What is expected:
Once you find a line containing the word "every" in the entries below, copy it.

Extracted records:

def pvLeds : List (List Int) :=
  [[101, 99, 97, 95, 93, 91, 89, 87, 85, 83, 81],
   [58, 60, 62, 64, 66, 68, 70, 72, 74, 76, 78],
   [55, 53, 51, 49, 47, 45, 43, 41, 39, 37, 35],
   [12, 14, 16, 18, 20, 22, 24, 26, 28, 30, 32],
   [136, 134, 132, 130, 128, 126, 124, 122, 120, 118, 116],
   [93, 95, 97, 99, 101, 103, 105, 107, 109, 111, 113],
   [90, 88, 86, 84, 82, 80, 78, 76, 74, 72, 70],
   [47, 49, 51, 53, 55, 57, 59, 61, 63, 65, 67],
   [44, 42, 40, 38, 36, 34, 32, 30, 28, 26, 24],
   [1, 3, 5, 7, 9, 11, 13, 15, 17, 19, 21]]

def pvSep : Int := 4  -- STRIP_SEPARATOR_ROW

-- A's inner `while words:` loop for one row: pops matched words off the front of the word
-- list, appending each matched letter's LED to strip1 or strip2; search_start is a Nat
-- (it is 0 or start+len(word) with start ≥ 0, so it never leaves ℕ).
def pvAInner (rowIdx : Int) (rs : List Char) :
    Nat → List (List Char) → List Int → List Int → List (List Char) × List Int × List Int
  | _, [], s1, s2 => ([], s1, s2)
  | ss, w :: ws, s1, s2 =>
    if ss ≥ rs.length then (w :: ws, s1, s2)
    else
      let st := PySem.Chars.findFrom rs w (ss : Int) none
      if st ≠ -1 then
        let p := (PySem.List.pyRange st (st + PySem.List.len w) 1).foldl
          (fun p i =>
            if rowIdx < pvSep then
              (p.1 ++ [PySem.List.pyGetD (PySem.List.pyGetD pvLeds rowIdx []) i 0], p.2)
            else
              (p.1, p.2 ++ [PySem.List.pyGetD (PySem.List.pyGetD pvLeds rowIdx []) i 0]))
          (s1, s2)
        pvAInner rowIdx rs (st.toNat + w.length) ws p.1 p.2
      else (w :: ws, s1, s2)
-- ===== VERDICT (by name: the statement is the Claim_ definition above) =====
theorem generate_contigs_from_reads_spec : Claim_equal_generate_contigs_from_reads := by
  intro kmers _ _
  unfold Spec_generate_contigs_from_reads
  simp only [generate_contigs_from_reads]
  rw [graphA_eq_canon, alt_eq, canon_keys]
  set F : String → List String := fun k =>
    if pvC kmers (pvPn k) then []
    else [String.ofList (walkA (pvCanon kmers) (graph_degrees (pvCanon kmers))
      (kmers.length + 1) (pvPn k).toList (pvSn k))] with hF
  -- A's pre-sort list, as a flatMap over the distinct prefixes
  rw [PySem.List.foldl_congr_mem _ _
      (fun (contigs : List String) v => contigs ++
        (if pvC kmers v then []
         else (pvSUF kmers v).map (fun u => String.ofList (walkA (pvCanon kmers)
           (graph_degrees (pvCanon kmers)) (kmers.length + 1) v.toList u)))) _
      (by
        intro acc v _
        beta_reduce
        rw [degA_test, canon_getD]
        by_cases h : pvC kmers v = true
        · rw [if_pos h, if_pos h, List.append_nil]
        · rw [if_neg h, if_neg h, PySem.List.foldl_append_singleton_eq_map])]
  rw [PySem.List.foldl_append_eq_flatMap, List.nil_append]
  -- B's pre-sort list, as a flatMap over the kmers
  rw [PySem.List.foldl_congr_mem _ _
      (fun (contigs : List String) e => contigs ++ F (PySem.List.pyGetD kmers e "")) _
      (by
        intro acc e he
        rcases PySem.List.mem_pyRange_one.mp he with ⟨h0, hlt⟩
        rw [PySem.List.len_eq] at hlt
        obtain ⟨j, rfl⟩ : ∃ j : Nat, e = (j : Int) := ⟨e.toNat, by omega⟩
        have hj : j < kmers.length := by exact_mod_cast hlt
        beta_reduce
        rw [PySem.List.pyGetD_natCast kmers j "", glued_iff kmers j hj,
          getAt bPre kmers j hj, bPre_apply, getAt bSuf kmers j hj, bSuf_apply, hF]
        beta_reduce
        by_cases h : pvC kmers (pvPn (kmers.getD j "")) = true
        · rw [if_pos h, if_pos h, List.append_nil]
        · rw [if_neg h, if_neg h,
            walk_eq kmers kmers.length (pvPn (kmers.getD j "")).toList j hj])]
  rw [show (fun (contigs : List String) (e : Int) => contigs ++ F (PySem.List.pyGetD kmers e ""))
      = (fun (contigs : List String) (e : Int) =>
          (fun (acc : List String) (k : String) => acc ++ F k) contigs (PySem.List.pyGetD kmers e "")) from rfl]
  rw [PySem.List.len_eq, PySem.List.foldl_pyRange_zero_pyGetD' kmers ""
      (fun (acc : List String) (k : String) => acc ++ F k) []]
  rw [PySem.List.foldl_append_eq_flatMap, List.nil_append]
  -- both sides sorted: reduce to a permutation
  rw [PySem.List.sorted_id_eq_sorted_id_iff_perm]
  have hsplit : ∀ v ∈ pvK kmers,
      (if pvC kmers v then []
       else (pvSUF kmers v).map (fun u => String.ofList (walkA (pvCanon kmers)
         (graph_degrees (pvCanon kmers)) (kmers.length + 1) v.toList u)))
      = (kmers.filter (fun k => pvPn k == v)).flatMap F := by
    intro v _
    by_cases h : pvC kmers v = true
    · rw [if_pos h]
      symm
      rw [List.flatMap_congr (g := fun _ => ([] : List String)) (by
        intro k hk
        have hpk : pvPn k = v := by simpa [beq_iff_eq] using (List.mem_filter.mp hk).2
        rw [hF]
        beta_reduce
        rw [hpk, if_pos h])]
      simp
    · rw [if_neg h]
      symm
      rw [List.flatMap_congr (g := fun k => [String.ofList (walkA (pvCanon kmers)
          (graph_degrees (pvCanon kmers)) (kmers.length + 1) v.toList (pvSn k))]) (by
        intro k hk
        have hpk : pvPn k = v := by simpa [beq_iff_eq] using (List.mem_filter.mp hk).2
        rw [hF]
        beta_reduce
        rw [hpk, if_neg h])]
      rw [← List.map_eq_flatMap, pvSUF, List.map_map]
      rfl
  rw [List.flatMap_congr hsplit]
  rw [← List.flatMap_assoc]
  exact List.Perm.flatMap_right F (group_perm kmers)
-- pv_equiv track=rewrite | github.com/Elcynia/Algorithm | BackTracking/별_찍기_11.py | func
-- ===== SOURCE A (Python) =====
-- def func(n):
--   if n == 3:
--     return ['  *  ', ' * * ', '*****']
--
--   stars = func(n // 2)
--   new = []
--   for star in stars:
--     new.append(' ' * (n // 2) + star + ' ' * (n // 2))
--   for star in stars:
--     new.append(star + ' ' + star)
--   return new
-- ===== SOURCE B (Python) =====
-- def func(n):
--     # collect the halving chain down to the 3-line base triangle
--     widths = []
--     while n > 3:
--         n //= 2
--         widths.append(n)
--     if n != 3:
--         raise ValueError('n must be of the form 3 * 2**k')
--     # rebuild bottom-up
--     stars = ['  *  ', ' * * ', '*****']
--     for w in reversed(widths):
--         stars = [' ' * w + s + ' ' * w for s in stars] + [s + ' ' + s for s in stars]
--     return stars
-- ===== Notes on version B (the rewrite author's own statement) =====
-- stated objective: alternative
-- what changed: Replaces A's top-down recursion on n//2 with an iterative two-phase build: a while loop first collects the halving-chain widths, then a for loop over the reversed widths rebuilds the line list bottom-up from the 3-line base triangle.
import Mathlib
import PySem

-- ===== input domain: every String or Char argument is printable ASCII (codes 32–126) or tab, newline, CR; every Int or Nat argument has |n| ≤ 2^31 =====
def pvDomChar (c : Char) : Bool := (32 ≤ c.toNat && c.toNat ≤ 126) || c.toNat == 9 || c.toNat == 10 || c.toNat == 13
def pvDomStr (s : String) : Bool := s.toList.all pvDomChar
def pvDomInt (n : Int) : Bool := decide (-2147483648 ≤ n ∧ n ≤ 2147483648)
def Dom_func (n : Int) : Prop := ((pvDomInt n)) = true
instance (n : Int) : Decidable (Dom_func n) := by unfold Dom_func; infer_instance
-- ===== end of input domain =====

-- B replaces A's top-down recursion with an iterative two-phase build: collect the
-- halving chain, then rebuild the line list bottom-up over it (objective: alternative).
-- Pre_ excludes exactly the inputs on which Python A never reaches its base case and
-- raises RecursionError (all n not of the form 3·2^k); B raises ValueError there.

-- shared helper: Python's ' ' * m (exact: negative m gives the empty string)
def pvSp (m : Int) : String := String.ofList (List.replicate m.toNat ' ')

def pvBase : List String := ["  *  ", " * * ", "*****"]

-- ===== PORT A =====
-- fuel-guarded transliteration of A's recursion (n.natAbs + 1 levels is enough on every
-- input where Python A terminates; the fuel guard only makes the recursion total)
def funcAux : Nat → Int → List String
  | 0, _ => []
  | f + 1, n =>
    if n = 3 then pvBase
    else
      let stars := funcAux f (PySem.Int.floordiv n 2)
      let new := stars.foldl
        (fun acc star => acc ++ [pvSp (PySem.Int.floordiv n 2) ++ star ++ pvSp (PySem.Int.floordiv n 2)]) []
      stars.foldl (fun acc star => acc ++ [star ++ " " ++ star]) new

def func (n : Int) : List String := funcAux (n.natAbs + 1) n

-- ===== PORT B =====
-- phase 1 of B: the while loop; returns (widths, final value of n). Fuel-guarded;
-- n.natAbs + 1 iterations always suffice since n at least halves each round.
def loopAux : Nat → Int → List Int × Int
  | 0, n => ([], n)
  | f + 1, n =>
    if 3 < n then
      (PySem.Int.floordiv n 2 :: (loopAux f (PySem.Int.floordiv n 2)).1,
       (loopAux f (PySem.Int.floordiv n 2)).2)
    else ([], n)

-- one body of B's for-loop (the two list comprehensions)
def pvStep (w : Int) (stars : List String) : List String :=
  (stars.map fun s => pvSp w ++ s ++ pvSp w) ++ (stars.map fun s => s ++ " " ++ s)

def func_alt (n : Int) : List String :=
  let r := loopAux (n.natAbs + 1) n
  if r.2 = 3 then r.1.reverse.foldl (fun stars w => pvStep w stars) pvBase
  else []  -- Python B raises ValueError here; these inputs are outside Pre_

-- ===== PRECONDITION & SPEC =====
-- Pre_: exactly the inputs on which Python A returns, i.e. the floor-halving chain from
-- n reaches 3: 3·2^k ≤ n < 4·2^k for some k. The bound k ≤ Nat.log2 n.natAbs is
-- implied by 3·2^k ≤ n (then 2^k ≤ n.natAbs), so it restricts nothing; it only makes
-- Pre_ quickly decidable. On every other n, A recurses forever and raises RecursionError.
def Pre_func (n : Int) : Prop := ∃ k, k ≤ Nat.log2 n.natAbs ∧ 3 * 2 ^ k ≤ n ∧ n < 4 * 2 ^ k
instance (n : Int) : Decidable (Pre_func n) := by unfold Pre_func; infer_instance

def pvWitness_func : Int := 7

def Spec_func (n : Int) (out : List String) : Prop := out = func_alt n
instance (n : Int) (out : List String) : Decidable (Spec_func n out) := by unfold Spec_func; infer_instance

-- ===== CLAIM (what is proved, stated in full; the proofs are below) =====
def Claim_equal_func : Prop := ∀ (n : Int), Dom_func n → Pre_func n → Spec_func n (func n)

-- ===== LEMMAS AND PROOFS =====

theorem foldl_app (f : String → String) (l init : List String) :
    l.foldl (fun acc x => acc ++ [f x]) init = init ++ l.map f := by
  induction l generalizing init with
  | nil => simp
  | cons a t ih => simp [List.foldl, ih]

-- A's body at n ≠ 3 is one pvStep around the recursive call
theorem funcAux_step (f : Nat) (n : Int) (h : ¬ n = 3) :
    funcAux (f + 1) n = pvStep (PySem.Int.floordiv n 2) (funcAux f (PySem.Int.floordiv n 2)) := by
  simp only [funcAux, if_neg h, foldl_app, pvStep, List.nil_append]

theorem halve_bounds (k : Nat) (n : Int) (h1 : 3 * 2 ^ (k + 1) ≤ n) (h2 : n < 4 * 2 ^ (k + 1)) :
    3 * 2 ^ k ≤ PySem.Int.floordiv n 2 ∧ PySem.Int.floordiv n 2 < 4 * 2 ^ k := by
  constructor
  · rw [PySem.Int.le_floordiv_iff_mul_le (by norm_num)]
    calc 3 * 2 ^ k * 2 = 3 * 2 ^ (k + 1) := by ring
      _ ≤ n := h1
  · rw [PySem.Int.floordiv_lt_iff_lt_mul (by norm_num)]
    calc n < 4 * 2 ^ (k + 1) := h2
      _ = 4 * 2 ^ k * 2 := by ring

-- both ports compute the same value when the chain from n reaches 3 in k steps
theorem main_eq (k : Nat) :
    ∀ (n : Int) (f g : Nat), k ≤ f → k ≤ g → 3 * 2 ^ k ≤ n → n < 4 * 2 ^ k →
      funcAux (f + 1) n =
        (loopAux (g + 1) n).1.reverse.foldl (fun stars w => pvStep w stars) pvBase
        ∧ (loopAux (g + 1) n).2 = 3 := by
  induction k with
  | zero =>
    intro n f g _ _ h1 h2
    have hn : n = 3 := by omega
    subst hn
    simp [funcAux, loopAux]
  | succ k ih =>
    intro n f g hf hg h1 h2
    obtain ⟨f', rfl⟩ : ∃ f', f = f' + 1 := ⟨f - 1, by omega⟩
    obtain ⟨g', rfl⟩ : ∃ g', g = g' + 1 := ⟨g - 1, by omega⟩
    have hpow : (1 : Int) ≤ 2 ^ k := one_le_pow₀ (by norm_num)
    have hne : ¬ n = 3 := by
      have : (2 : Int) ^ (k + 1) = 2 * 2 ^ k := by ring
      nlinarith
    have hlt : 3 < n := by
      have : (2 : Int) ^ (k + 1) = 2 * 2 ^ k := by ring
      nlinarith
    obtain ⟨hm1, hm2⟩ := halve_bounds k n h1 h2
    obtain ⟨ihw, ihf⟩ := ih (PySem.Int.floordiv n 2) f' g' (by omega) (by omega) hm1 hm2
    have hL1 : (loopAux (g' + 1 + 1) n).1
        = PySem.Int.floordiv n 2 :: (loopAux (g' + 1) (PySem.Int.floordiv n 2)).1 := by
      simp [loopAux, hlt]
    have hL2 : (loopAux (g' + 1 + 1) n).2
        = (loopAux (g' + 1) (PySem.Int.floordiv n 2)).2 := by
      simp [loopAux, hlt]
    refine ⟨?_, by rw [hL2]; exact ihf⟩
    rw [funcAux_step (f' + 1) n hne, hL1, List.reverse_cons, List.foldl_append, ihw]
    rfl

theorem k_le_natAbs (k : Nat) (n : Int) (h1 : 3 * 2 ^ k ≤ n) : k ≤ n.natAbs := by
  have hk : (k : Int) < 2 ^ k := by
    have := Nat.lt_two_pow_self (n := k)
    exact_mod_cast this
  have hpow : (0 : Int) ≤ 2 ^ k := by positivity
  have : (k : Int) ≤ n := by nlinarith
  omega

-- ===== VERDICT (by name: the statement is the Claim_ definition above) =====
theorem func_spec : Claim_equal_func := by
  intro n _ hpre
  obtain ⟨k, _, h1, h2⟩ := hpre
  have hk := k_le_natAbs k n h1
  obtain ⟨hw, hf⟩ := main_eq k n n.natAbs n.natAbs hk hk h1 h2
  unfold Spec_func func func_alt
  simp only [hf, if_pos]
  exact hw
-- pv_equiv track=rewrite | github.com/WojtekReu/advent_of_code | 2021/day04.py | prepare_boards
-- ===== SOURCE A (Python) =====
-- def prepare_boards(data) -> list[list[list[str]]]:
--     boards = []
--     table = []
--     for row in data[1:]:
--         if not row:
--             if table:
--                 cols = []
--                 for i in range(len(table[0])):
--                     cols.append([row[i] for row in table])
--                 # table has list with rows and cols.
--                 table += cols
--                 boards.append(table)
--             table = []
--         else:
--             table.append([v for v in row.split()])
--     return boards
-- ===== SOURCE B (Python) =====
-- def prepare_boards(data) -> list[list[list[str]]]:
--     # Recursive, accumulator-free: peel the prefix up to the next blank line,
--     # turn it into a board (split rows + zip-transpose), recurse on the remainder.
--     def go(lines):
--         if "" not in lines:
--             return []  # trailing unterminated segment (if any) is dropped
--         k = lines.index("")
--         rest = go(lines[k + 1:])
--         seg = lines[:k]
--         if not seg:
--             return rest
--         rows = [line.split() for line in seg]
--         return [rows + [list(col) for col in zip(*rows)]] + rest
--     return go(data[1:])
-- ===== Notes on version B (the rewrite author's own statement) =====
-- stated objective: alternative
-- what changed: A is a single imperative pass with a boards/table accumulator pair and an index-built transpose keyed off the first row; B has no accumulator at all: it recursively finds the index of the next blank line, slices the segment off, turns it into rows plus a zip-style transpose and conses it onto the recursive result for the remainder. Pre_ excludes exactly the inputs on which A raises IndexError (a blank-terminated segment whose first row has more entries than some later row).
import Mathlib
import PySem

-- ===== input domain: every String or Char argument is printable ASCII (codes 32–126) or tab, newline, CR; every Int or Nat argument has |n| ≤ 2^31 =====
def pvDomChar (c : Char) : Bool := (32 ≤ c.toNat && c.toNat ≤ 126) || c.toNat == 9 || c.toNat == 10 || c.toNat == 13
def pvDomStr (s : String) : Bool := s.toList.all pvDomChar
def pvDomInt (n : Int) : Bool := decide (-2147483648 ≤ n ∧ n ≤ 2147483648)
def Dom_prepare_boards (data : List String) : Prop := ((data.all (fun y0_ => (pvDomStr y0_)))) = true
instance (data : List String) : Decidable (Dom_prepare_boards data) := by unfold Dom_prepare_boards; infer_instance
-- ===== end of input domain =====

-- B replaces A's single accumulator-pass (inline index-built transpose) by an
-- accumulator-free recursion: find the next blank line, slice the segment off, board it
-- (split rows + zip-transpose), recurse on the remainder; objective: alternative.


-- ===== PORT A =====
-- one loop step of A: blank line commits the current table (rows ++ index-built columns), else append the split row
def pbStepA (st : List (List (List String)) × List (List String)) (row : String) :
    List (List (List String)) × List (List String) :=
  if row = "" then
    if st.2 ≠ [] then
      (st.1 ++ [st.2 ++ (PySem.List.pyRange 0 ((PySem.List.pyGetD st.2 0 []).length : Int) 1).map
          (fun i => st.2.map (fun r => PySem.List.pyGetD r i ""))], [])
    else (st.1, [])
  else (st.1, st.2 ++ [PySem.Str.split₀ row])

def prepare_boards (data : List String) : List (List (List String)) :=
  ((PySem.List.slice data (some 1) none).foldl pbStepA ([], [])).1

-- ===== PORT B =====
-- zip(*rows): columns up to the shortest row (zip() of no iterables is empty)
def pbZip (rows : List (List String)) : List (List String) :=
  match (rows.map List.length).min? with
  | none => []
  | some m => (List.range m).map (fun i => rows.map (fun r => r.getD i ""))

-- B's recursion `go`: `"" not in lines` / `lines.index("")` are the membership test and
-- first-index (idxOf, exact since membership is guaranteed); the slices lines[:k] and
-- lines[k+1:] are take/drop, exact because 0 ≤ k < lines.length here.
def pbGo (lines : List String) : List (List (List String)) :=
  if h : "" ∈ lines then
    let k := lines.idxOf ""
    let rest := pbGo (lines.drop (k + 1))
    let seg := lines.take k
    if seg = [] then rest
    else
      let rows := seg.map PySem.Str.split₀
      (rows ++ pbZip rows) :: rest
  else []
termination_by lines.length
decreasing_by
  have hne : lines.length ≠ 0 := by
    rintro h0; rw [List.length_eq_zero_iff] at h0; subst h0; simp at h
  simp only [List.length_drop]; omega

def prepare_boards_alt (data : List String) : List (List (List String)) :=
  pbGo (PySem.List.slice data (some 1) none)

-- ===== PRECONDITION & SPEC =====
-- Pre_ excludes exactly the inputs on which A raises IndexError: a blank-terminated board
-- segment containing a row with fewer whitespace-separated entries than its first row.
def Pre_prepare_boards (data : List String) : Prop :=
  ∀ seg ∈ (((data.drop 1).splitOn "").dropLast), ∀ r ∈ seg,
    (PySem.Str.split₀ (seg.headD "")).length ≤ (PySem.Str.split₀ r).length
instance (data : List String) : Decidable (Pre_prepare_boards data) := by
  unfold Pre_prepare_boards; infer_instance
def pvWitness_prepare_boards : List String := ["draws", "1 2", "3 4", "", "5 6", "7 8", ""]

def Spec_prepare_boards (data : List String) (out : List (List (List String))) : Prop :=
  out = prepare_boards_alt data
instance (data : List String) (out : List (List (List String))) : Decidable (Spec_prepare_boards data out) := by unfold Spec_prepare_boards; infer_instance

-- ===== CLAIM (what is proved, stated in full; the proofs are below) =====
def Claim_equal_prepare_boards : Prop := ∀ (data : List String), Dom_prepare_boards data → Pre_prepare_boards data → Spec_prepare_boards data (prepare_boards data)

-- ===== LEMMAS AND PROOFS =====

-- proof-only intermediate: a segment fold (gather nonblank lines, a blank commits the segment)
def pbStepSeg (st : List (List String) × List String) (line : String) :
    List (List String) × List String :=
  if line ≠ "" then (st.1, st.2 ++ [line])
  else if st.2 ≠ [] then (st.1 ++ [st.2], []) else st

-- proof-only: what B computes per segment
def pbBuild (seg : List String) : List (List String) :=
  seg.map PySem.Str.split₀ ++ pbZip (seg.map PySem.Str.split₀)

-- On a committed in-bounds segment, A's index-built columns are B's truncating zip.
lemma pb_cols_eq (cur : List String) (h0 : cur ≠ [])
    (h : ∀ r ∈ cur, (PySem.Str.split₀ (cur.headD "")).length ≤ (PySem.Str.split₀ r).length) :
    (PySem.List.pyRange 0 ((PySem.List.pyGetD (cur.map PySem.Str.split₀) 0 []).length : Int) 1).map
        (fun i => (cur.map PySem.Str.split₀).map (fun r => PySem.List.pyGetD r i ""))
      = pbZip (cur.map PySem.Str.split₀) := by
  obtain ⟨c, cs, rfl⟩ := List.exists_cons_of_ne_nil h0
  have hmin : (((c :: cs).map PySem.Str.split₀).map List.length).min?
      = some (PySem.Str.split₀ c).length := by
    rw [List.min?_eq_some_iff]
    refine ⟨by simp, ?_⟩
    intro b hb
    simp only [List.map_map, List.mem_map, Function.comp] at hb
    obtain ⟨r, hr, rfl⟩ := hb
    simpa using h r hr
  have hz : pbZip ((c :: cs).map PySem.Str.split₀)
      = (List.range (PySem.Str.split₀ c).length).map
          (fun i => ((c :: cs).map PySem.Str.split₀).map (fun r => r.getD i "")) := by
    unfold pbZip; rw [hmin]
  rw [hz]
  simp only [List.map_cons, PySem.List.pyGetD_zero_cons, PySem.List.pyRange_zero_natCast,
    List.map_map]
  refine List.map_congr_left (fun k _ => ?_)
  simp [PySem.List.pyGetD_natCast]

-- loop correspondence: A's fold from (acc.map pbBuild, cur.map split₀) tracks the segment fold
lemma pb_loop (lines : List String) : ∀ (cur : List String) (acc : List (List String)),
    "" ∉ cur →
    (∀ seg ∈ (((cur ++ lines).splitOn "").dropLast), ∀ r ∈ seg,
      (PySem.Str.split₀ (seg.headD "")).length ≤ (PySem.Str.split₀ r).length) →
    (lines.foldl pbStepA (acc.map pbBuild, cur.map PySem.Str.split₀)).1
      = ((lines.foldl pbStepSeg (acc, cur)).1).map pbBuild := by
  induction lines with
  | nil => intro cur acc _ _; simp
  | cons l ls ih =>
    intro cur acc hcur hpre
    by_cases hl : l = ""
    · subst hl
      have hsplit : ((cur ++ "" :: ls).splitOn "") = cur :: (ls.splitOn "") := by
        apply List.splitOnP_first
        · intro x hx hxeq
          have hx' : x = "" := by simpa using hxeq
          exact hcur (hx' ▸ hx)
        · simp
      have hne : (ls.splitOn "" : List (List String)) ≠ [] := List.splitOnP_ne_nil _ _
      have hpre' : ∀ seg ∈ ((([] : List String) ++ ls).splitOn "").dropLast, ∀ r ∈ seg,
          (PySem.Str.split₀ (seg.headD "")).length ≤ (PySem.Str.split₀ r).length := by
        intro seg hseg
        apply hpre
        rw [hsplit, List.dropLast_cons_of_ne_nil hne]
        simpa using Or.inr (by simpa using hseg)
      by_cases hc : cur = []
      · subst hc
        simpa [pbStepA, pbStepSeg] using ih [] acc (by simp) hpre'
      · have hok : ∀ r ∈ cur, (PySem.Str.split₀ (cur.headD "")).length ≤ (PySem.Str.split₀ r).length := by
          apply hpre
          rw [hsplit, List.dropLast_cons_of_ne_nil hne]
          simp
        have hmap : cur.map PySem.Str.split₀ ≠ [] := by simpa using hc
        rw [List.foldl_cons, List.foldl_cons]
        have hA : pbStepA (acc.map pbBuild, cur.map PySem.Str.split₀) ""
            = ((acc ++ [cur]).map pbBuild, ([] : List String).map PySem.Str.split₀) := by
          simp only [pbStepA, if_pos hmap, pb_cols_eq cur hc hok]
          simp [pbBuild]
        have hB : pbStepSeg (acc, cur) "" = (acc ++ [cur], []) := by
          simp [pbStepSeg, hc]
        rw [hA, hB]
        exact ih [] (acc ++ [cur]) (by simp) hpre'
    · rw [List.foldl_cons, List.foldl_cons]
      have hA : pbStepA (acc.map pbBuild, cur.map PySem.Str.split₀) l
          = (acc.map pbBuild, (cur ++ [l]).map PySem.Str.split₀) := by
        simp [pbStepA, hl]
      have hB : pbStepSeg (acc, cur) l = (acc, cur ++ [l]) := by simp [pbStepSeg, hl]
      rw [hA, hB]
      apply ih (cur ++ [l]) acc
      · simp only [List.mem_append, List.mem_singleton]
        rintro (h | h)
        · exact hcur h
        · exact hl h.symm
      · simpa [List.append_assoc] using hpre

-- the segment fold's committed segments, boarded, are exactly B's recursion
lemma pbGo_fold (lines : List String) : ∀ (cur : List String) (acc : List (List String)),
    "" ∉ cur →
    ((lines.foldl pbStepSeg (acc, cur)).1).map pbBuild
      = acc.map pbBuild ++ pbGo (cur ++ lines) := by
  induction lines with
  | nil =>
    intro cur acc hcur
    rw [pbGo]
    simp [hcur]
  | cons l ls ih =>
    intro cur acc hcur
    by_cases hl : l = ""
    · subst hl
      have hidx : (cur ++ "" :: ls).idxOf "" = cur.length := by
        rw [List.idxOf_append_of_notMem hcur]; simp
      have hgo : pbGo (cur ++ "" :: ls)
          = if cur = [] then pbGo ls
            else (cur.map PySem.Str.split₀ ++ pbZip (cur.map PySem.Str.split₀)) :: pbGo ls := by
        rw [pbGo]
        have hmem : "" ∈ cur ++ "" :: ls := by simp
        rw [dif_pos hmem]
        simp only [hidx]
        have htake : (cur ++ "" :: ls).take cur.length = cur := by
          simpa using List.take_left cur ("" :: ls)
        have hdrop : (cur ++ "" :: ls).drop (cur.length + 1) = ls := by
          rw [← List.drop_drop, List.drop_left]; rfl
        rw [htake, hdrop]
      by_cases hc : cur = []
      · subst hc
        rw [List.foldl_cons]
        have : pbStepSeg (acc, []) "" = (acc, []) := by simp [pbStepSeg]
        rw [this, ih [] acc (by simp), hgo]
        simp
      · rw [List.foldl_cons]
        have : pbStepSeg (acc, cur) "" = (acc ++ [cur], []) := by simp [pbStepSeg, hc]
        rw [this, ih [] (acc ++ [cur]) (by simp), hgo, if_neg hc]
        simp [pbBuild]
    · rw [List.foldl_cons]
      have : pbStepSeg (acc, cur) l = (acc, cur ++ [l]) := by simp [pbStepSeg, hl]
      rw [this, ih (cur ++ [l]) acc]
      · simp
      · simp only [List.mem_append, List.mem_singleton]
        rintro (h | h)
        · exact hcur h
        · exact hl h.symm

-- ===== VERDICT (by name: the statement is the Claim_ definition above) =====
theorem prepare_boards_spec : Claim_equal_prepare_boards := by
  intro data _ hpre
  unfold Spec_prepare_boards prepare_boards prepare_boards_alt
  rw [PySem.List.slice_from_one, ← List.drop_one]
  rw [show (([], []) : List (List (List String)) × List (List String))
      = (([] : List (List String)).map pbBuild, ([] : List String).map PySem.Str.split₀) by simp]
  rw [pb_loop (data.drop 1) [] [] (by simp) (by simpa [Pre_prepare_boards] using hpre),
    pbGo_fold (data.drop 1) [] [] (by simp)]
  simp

Answer to the exercise:
-- ===== input domain: every String or Char argument is printable ASCII (codes 32–126) or tab, newline, CR; every Int or Nat argument has |n| ≤ 2^31 =====
-- fuel-guarded transliteration of A's recursion (n.natAbs + 1 levels is enough on every
-- Pre_ quickly decidable. On every other n, A recurses forever and raises RecursionError.
-- ===== input domain: every String or Char argument is printable ASCII (codes 32–126) or tab, newline, CR; every Int or Nat argument has |n| ≤ 2^31 =====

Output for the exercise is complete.